-- ===== PORT B =====
def findSubarrCnt_alt (arr : List Int) (n : Int) : Int :=
  let prefixes := ((PySem.List.pyRange 0 n 1).foldl
      (fun (st : Int × List Int) i =>
        let X := PySem.Int.bxor st.1 (PySem.List.pyGetD arr i 0)
        (X, st.2 ++ [X])) (0, [])).2
  -- groups = {0: (0, 1)}; groups.get(p, (0, 0)) then overwrite
  let groups := (PySem.List.enumerate prefixes 0).foldl
      (fun (g : PySem.Dict Int (Int × Int)) ip =>
        let eo := g.getD ip.2 (0, 0)
        if PySem.Int.band ip.1 1 ≠ 0 then g.insert ip.2 (eo.1, eo.2 + 1)
        else g.insert ip.2 (eo.1 + 1, eo.2))
      (PySem.Dict.empty.insert 0 ((0 : Int), (1 : Int)))
  -- sum(e*(e-1)//2 + o*(o-1)//2 for e, o in groups.values())
  groups.values.foldl (fun s eo =>
      s + (PySem.Int.floordiv (eo.1 * (eo.1 - 1)) 2 + PySem.Int.floordiv (eo.2 * (eo.2 - 1)) 2)) 0

-- ===== PRECONDITION & SPEC =====
def Pre_findSubarrCnt (arr : List Int) (n : Int) : Prop := n ≤ (arr.length : Int)
instance (arr : List Int) (n : Int) : Decidable (Pre_findSubarrCnt arr n) := by unfold Pre_findSubarrCnt; infer_instance
def pvWitness_findSubarrCnt : List Int × Int := ([1, 2, 3, 2], 4)
def Spec_findSubarrCnt (arr : List Int) (n : Int) (out : Int) : Prop := out = findSubarrCnt_alt arr n
instance (arr : List Int) (n : Int) (out : Int) : Decidable (Spec_findSubarrCnt arr n out) := by unfold Spec_findSubarrCnt; infer_instance

-- ===== CLAIM =====
def Claim_equal_findSubarrCnt : Prop := ∀ (arr : List Int) (n : Int), Dom_findSubarrCnt arr n → Pre_findSubarrCnt arr n → Spec_findSubarrCnt arr n (findSubarrCnt arr n)


-- ===== LEMMAS AND PROOFS =====

-- C(m,2) and its facts
def pvC2 (m : Nat) : Int := (Nat.choose m 2 : Int)

lemma pvC2_zero : pvC2 0 = 0 := by decide

lemma pvC2_one : pvC2 1 = 0 := by decide

lemma pvC2_succ (m : Nat) : pvC2 (m + 1) = pvC2 m + m := by
  unfold pvC2
  rw [Nat.choose_succ_succ, Nat.choose_one_right]
  push_cast
  ring

lemma pvFloordiv_C2 (m : Nat) :
    PySem.Int.floordiv ((m : Int) * ((m : Int) - 1)) 2 = pvC2 m := by
  cases m with
  | zero => decide
  | succ k =>
      have h1 : ((k + 1 : Nat) : Int) * (((k + 1 : Nat) : Int) - 1) = (((k + 1) * k : Nat) : Int) := by
        push_cast; ring
      rw [h1]
      have h2 : PySem.Int.floordiv (((k + 1) * k : Nat) : Int) (((2 : Nat) : Int))
          = (((k + 1) * k / 2 : Nat) : Int) := PySem.Int.floordiv_natCast _ _
      have h2' : PySem.Int.floordiv (((k + 1) * k : Nat) : Int) 2
          = (((k + 1) * k / 2 : Nat) : Int) := by exact_mod_cast h2
      rw [h2']
      unfold pvC2
      rw [Nat.choose_two_right]
      norm_cast

-- the incremental "see then increment" accumulation, abstracted to a pure count function
def pvIncPairs : List (Int × Bool) → ((Int × Bool) → Int) → Int
  | [], _ => 0
  | k :: ks, c => c k + pvIncPairs ks (fun k' => if k' = k then c k' + 1 else c k')

lemma pvIncPairs_concat (l : List (Int × Bool)) (x : Int × Bool) (c : (Int × Bool) → Int) :
    pvIncPairs (l ++ [x]) c = pvIncPairs l c + c x + (l.count x : Int) := by
  induction l generalizing c with
  | nil => simp [pvIncPairs]
  | cons k l ih =>
      simp only [List.cons_append, pvIncPairs, ih, List.count_cons]
      by_cases hxk : x = k
      · subst hxk; simp
        push_cast
        ring
      · simp [hxk, Ne.symm hxk, beq_iff_eq]
        ring

-- sum of C(count,2) over the distinct keys
def pvS (t : List (Int × Bool)) : Int := ∑ k ∈ t.toFinset, pvC2 (t.count k)

lemma pvS_concat (t : List (Int × Bool)) (x : Int × Bool) :
    pvS (t ++ [x]) = pvS t + (t.count x : Int) := by
  by_cases hx : x ∈ t
  · have hfin : (t ++ [x]).toFinset = t.toFinset := by
      ext k
      simp only [List.mem_toFinset, List.mem_append, List.mem_singleton]
      constructor
      · rintro (h | rfl)
        · exact h
        · exact hx
      · exact Or.inl
    have hxF : x ∈ t.toFinset := List.mem_toFinset.2 hx
    unfold pvS
    rw [hfin]
    rw [← Finset.sum_erase_add _ _ hxF, ← Finset.sum_erase_add _ (fun k => pvC2 (t.count k)) hxF]
    have hsame : ∀ k ∈ t.toFinset.erase x, pvC2 ((t ++ [x]).count k) = pvC2 (t.count k) := by
      intro k hk
      have hne : k ≠ x := (Finset.mem_erase.1 hk).1
      have hne' : ¬ (x = k) := fun h => hne h.symm
      simp [List.count_append, List.count_singleton, hne']
    rw [Finset.sum_congr rfl hsame]
    have hcx : (t ++ [x]).count x = t.count x + 1 := by
      simp [List.count_append]
    rw [hcx, pvC2_succ]
    ring
  · have hfin : (t ++ [x]).toFinset = insert x t.toFinset := by
      ext k
      simp only [List.mem_toFinset, List.mem_append, List.mem_singleton, Finset.mem_insert]
      tauto
    have hxF : x ∉ t.toFinset := fun h => hx (List.mem_toFinset.1 h)
    unfold pvS
    rw [hfin, Finset.sum_insert hxF]
    have hcx : (t ++ [x]).count x = 1 := by
      simp [List.count_append, List.count_eq_zero.2 hx]
    have hcnt0 : t.count x = 0 := List.count_eq_zero.2 hx
    rw [hcx]
    have hsame : ∀ k ∈ t.toFinset, pvC2 ((t ++ [x]).count k) = pvC2 (t.count k) := by
      intro k hk
      have hne : k ≠ x := by
        intro h; subst h; exact hx (List.mem_toFinset.1 hk)
      have hne' : ¬ (x = k) := fun h => hne h.symm
      simp [List.count_append, List.count_singleton, hne']
    rw [Finset.sum_congr rfl hsame, pvC2_one, hcnt0]
    simp

lemma pvIncPairs_eq_S (s : List (Int × Bool)) (l : List (Int × Bool)) :
    pvIncPairs l (fun k => (s.count k : Int)) = pvS (s ++ l) - pvS s := by
  induction l using List.reverseRecOn with
  | nil => simp [pvIncPairs]
  | append_singleton l x ih =>
      rw [← List.append_assoc, pvIncPairs_concat, pvS_concat, ih, List.count_append]
      push_cast
      ring

-- shared first loop: the prefix-XOR list
def pvPfx (arr : List Int) (n : Int) : List Int :=
  ((PySem.List.pyRange 0 n 1).foldl
      (fun (st : Int × List Int) i =>
        let X := PySem.Int.bxor st.1 (PySem.List.pyGetD arr i 0)
        (X, st.2 ++ [X])) (0, [])).2

lemma pvPfx_len_aux (arr : List Int) (l : List Int) (a : Int) (acc : List Int) :
    ((l.foldl (fun (st : Int × List Int) i =>
        let X := PySem.Int.bxor st.1 (PySem.List.pyGetD arr i 0)
        (X, st.2 ++ [X])) (a, acc)).2).length = acc.length + l.length := by
  induction l generalizing a acc with
  | nil => simp
  | cons i l ih => simp [List.foldl_cons, ih]; omega

lemma pvPfx_len (arr : List Int) (n : Int) :
    (pvPfx arr n).length = (PySem.List.pyRange 0 n 1).length := by
  unfold pvPfx
  rw [pvPfx_len_aux]
  simp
◇ ◇ ◇ ◇ ◇
- _What is being asked_
Line count for "with": state how many lines of the records contain it, and give only the number.

- _Result of this task_
4